Re: Indirect Graph Identification from Sandro Hawke on 2012-09-11 (public-rdf-dawg-comments@w3.org from September 2012)

From: Sandro Hawke <sandro@w3.org>
Date: Tue, 11 Sep 2012 09:51:33 -0400
To: James Leigh <james@3roundstones.com>
CC: public-rdf-dawg-comments@w3.org
Message-ID: <504F41E5.4090608@w3.org>
Thanks for the details.

On 09/05/2012 11:13 AM, James Leigh wrote:
> Hi Sandro,
>
> If the GSP spec was changed to allow publication of URL patterns,
> instead of the RDF Graph Store URL (as it is today), 3 Round Stones
> would implement GSP in Callimachus and it would be included (by default)
> with every Callimachus deployment. However, in the spec's current form
> we would not implement the indirect graph identification portion.
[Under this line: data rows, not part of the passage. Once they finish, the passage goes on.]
-- pv_equiv track=rewrite | github.com/LALITHA-14/codemind-python | Adam_Number.py | checkAdamOrNot
-- ===== SOURCE A (Python) =====
-- def checkAdamOrNot(N):
--     # code here
--     s=N*N
--     rev=0
--     while(N!=0):
--         r=N%10
--         rev=(rev*10)+r
--         N=N//10
--     a=rev*rev
--     av=a
--     rs=0
--     while(a!=0):
--         p=a%10
--         rs=(rs*10)+p
--         a=a//10
--     if s==rs:
--         return "YES"
--     else:
--         return "NO"
-- ===== SOURCE B (Python) =====
-- def checkAdamOrNot(N):
--     def reverse10(n):
--         # positional closed form: digit count k, then sum digits times mirrored powers
--         k = 1
--         while 10 ** k <= n:
--             k += 1
--         return sum(n // 10 ** i % 10 * 10 ** (k - 1 - i) for i in range(k))
--     r = reverse10(N)
--     return "YES" if N * N == reverse10(r * r) else "NO"
-- ===== Notes on version B (the rewrite author's own statement) =====
-- stated objective: alternative
-- what changed: B replaces A's two destructive divmod accumulator while-loops with a closed-form positional formulation: find the digit count k, then sum n // 10**i % 10 * 10**(k-1-i) over range(k); the precondition excludes N < 0, where A's while-loop never terminates.
import Mathlib
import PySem

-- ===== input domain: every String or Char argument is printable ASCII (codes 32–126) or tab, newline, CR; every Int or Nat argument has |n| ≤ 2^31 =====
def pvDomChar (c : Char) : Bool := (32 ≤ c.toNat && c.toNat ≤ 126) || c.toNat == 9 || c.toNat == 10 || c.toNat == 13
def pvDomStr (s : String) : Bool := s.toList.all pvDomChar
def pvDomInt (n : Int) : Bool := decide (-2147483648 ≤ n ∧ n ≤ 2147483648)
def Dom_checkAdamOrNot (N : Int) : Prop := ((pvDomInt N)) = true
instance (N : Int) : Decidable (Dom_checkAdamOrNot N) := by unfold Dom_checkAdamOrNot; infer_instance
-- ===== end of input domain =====

-- B replaces A's two divmod-accumulator while-loops with a closed-form positional sum
-- (digit count, then digits times mirrored powers of 10): an alternative algorithm, same cost class.
-- A never terminates for N < 0; Pre_ restricts to 0 ≤ N, exactly where the Python A returns.


-- ===== PORT A =====
-- A's 'while N != 0: r = N % 10; rev = rev*10 + r; N = N // 10'.
-- The guard '0 < n' (instead of 'n ≠ 0') only makes the recursion total: for the 0 ≤ N
-- inputs Pre_ admits every loop value is nonnegative, so the guards coincide.
def pvRevLoop (n rev : Int) : Int :=
  if 0 < n then pvRevLoop (PySem.Int.floordiv n 10) (rev * 10 + PySem.Int.mod n 10) else rev
termination_by n.toNat
decreasing_by
  rename_i h
  rw [PySem.Int.floordiv_eq_ediv_of_pos (by norm_num)]
  omega

def checkAdamOrNot (N : Int) : String :=
  let s := N * N
  let rev := pvRevLoop N 0
  let a := rev * rev
  let rs := pvRevLoop a 0
  if s = rs then "YES" else "NO"

-- ===== PORT B =====
-- Source B's 'k = 1; while 10 ** k <= n: k += 1' (k is always a positive integer, kept as Nat internally)
def pvCountK (n : Int) (k : Nat) : Int :=
  if (10:Int) ^ k ≤ n then pvCountK n (k + 1) else (k : Int)
termination_by (n + 1 - (10:Int) ^ k).toNat
decreasing_by
  rename_i h
  have h1 : (10:Int) ^ k < 10 ^ (k + 1) := by
    have hp : (0:Int) < 10 ^ k := pow_pos (by norm_num) k
    calc (10:Int) ^ k < 10 ^ k * 10 := by nlinarith
    _ = 10 ^ (k + 1) := (pow_succ 10 k).symm
  omega

-- Source B's 'sum(n // 10 ** i % 10 * 10 ** (k - 1 - i) for i in range(k))';
-- the exponents i and k - 1 - i are nonnegative throughout the range, so '.toNat' is exact here
def pvRevB (n : Int) : Int :=
  let k := pvCountK n 1
  (PySem.List.pyRange 0 k 1).foldl
    (fun acc i =>
      acc + PySem.Int.mod (PySem.Int.floordiv n ((10:Int) ^ i.toNat)) 10 * (10:Int) ^ (k - 1 - i).toNat)
    0

def checkAdamOrNot_alt (N : Int) : String :=
  let r := pvRevB N
  if N * N = pvRevB (r * r) then "YES" else "NO"

-- ===== PRECONDITION & SPEC =====
-- A's first while-loop never terminates for N < 0 (N // 10 stalls at -1), so A returns exactly on 0 ≤ N.
def Pre_checkAdamOrNot (N : Int) : Prop := 0 ≤ N
instance (N : Int) : Decidable (Pre_checkAdamOrNot N) := by unfold Pre_checkAdamOrNot; infer_instance
def pvWitness_checkAdamOrNot : Int := (12)

def Spec_checkAdamOrNot (N : Int) (out : String) : Prop := out = checkAdamOrNot_alt N
instance (N : Int) (out : String) : Decidable (Spec_checkAdamOrNot N out) := by unfold Spec_checkAdamOrNot; infer_instance

-- ===== CLAIM (what is proved, stated in full; the proofs are below) =====
def Claim_equal_checkAdamOrNot : Prop := ∀ (N : Int), Dom_checkAdamOrNot N → Pre_checkAdamOrNot N → Spec_checkAdamOrNot N (checkAdamOrNot N)

-- ===== LEMMAS AND PROOFS =====

-- number of decimal digits (0 for 0)
def pvNd (m : Nat) : Nat := if m = 0 then 0 else pvNd (m / 10) + 1
decreasing_by exact Nat.div_lt_self (Nat.pos_of_ne_zero (by assumption)) (by norm_num)

-- arithmetic digit reversal on Nat
def pvRevD (m : Nat) : Nat := if m = 0 then 0 else m % 10 * 10 ^ pvNd (m / 10) + pvRevD (m / 10)
decreasing_by exact Nat.div_lt_self (Nat.pos_of_ne_zero (by assumption)) (by norm_num)

lemma pvNd_pos_eq (m : Nat) (hm : m ≠ 0) : pvNd m = pvNd (m / 10) + 1 := by
  rw [pvNd, if_neg hm]

lemma pvRevD_pos_eq (m : Nat) (hm : m ≠ 0) :
    pvRevD m = m % 10 * 10 ^ pvNd (m / 10) + pvRevD (m / 10) := by
  rw [pvRevD, if_neg hm]

lemma pvNd_eq_zero_iff (m : Nat) : pvNd m = 0 ↔ m = 0 := by
  constructor
  · intro h; by_contra hm; rw [pvNd, if_neg hm] at h; omega
  · intro h; subst h; rw [pvNd]; simp

lemma pvNd_lt (m : Nat) : m < 10 ^ pvNd m := by
  induction m using Nat.strong_induction_on with
  | _ m ih =>
    by_cases hm : m = 0
    · subst hm; rw [pvNd]; simp
    · rw [pvNd, if_neg hm, pow_succ]
      have := ih (m / 10) (Nat.div_lt_self (Nat.pos_of_ne_zero hm) (by norm_num))
      omega

lemma pvNd_le (m : Nat) (hm : 0 < m) : 10 ^ (pvNd m - 1) ≤ m := by
  induction m using Nat.strong_induction_on with
  | _ m ih =>
    rw [pvNd, if_neg (by omega)]
    by_cases h10 : m / 10 = 0
    · simp [h10, pvNd]; omega
    · have hpos : 0 < m / 10 := Nat.pos_of_ne_zero h10
      have ih' := ih (m / 10) (Nat.div_lt_self hm (by norm_num)) hpos
      have hnd : 0 < pvNd (m / 10) := by
        rcases Nat.eq_zero_or_pos (pvNd (m / 10)) with h | h
        · exact absurd ((pvNd_eq_zero_iff _).mp h) h10
        · exact h
      have : 10 ^ (pvNd (m / 10) + 1 - 1) = 10 * 10 ^ (pvNd (m / 10) - 1) := by
        rw [Nat.add_sub_cancel, ← pow_succ']
        congr 1
        omega
      rw [this]
      omega

-- A's loop computes the arithmetic reversal
lemma pvRevLoop_eq (m : Nat) : ∀ acc : Int, pvRevLoop (m : Int) acc = acc * 10 ^ pvNd m + (pvRevD m : Int) := by
  induction m using Nat.strong_induction_on with
  | _ m ih =>
    intro acc
    by_cases hm : m = 0
    · subst hm
      rw [pvRevLoop, pvNd, pvRevD]
      simp
    · rw [pvRevLoop, if_pos (by exact_mod_cast Nat.pos_of_ne_zero hm)]
      have hfd : PySem.Int.floordiv (m : Int) 10 = ((m / 10 : Nat) : Int) :=
        PySem.Int.floordiv_natCast m 10
      have hmd : PySem.Int.mod (m : Int) 10 = ((m % 10 : Nat) : Int) :=
        PySem.Int.mod_natCast m 10
      rw [hfd, hmd, ih (m / 10) (Nat.div_lt_self (Nat.pos_of_ne_zero hm) (by norm_num))]
      rw [pvNd_pos_eq m hm, pvRevD_pos_eq m hm]
      push_cast
      ring

-- pvCountK finds max k (pvNd m)
lemma pvCountK_eq (m k : Nat) : pvCountK (m : Int) k = (max k (pvNd m) : Nat) := by
  by_cases hm : m = 0
  · subst hm
    rw [pvCountK, if_neg (by simp only [Nat.cast_zero, not_le]; positivity), pvNd]
    simp
  · have hlt := pvNd_lt m
    have hle := pvNd_le m (Nat.pos_of_ne_zero hm)
    by_cases hk : pvNd m ≤ k
    · rw [pvCountK, if_neg]
      · congr 1; omega
      · rw [not_le]
        calc (m : Int) < ((10 ^ pvNd m : Nat) : Int) := by exact_mod_cast hlt
          _ ≤ ((10 ^ k : Nat) : Int) := by
              exact_mod_cast Nat.pow_le_pow_right (by norm_num) hk
          _ = (10 : Int) ^ k := by push_cast; ring
    · -- k < pvNd m : one more step
      have hstep : (10:Int) ^ k ≤ (m : Int) := by
        calc (10:Int) ^ k = ((10 ^ k : Nat) : Int) := by push_cast; ring
          _ ≤ ((10 ^ (pvNd m - 1) : Nat) : Int) := by
              exact_mod_cast Nat.pow_le_pow_right (by norm_num) (by omega)
          _ ≤ (m : Int) := by exact_mod_cast hle
      rw [pvCountK, if_pos hstep, pvCountK_eq m (k + 1)]
      congr 1
      omega
termination_by pvNd m - k
decreasing_by omega

-- the positional Nat sum
def pvTn (m K : Nat) : Nat := ((List.range K).map (fun j => m / 10 ^ j % 10 * 10 ^ (K - 1 - j))).sum

lemma pvTn_eq (K : Nat) : ∀ m : Nat, pvNd m ≤ K → pvTn m K = pvRevD m * 10 ^ (K - pvNd m) := by
  induction K with
  | zero =>
    intro m hm
    have : m = 0 := (pvNd_eq_zero_iff m).mp (by omega)
    subst this
    rw [pvRevD]
    simp [pvTn]
  | succ K ih =>
    intro m hm
    have hpeel : pvTn m (K + 1) = m % 10 * 10 ^ K + pvTn (m / 10) K := by
      rw [pvTn, List.range_succ_eq_map]
      simp only [List.map_cons, List.sum_cons, List.map_map]
      congr 1
      · simp
      · rw [pvTn]
        congr 1
        apply List.map_congr_left
        intro j hj
        simp only [Function.comp_apply]
        rw [Nat.div_div_eq_div_mul]
        congr 2
        · rw [pow_succ']
        · omega
    by_cases hm0 : m = 0
    · subst hm0
      have h0 : (0:Nat) / 10 = 0 := by norm_num
      rw [hpeel, h0, ih 0 (by rw [pvNd]; simp), pvRevD]
      simp
    · rw [hpeel]
      have hnd : pvNd m = pvNd (m / 10) + 1 := pvNd_pos_eq m hm0
      have hle : pvNd (m / 10) ≤ K := by omega
      rw [ih (m / 10) hle, pvRevD_pos_eq m hm0, hnd]
      have hK : K = pvNd (m / 10) + (K - pvNd (m / 10)) := by omega
      have hK2 : K + 1 - (pvNd (m / 10) + 1) = K - pvNd (m / 10) := by omega
      rw [hK2]
      calc m % 10 * 10 ^ K + pvRevD (m / 10) * 10 ^ (K - pvNd (m / 10))
          = m % 10 * (10 ^ (pvNd (m / 10)) * 10 ^ (K - pvNd (m / 10)))
            + pvRevD (m / 10) * 10 ^ (K - pvNd (m / 10)) := by
            rw [← pow_add, ← hK]
        _ = (m % 10 * 10 ^ pvNd (m / 10) + pvRevD (m / 10)) * 10 ^ (K - pvNd (m / 10)) := by ring

-- B's fold equals the Nat positional sum at K = max 1 (pvNd m)
lemma pvRevB_eq_Tn (m : Nat) : pvRevB (m : Int) = (pvTn m (max 1 (pvNd m)) : Int) := by
  simp only [pvRevB]
  rw [pvCountK_eq m 1, PySem.List.pyRange_zero_natCast, List.foldl_map, pvTn]
  rw [PySem.List.foldl_add (g := fun j : Nat =>
    PySem.Int.mod (PySem.Int.floordiv (m : Int) ((10:Int) ^ ((j : Int)).toNat)) 10 *
      (10:Int) ^ (((max 1 (pvNd m) : Nat) : Int) - 1 - (j : Int)).toNat), zero_add]
  have hmap : (List.range (max 1 (pvNd m))).map (fun j : Nat =>
        PySem.Int.mod (PySem.Int.floordiv (m : Int) ((10:Int) ^ ((j : Int)).toNat)) 10 *
          (10:Int) ^ (((max 1 (pvNd m) : Nat) : Int) - 1 - (j : Int)).toNat)
      = (List.range (max 1 (pvNd m))).map
          (fun j => ((m / 10 ^ j % 10 * 10 ^ (max 1 (pvNd m) - 1 - j) : Nat) : Int)) := by
    apply List.map_congr_left
    intro j hj
    have hj' : j < max 1 (pvNd m) := List.mem_range.mp hj
    have h1 : ((j : Int)).toNat = j := by simp
    have h2 : ((((max 1 (pvNd m) : Nat)) : Int) - 1 - (j : Int)).toNat = max 1 (pvNd m) - 1 - j := by
      omega
    rw [h1, h2]
    have h3 : (10:Int) ^ j = ((10 ^ j : Nat) : Int) := by push_cast; ring
    have h4 : PySem.Int.mod ((m / 10 ^ j : Nat) : Int) 10 = ((m / 10 ^ j % 10 : Nat) : Int) := by
      exact_mod_cast PySem.Int.mod_natCast (m / 10 ^ j) 10
    rw [h3, PySem.Int.floordiv_natCast, h4]
    push_cast
    ring
  rw [hmap, Nat.cast_list_sum, List.map_map]
  rfl


lemma pvRevB_eq (m : Nat) : pvRevB (m : Int) = (pvRevD m : Int) := by
  rw [pvRevB_eq_Tn]
  have h0 : pvNd 0 = 0 := by rw [pvNd]; simp
  have hr0 : pvRevD 0 = 0 := by rw [pvRevD]; simp
  by_cases hm : m = 0
  · subst hm
    norm_num [pvTn, h0, hr0]
  · have hnd : 0 < pvNd m := by
      rcases Nat.eq_zero_or_pos (pvNd m) with h | h
      · exact absurd ((pvNd_eq_zero_iff m).mp h) hm
      · exact h
    have : max 1 (pvNd m) = pvNd m := by omega
    rw [this, pvTn_eq (pvNd m) m (le_refl _)]
    simp

-- ===== VERDICT (by name: the statement is the Claim_ definition above) =====
theorem checkAdamOrNot_spec : Claim_equal_checkAdamOrNot := by
  intro N _ hpre
  obtain ⟨m, rfl⟩ := Int.eq_ofNat_of_zero_le hpre
  unfold Spec_checkAdamOrNot
  simp only [checkAdamOrNot, checkAdamOrNot_alt]
  have harg : ((pvRevD m : Int) * (pvRevD m : Int)) = ((pvRevD m * pvRevD m : Nat) : Int) := by
    push_cast; ring
  rw [pvRevLoop_eq m 0, pvRevB_eq m, zero_mul, zero_add, harg, pvRevLoop_eq _ 0, pvRevB_eq,
    zero_mul, zero_add]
Am I right in understanding that Callimachus is not a Graph Store 
(SPARQL database), but sits on top of one?     You're talking about the 
possibility of Callimachus providing a GSP interface to that underlying 
Graph Store?     What if it already implements one?

> Callimachus is a Linked Data Management System and as such security is a
> big concern. Callimachus' current authorization mechanism is based on
> the target request uri (before the query string). In the event the
> request is an indirect request, the authorization is based on the
> indirect target, which is encoded in the request path (not the query
> string).

Perhaps this is an irrelevant detail, but maybe not.    If the 
authorization is based on the indirect target, then why does it matter 
how it's encoded?

For example, let's say the underlying engine contains, in a graph named 
"http://example.com/g1", the triple <a> <b> <c>.

Let's say the "Graph Store" URI is http://s1.example.com/data. (Note 
that there is currently no standard way to find this out from anywhere.  
It might be in some Service Description, but not in any standard way.)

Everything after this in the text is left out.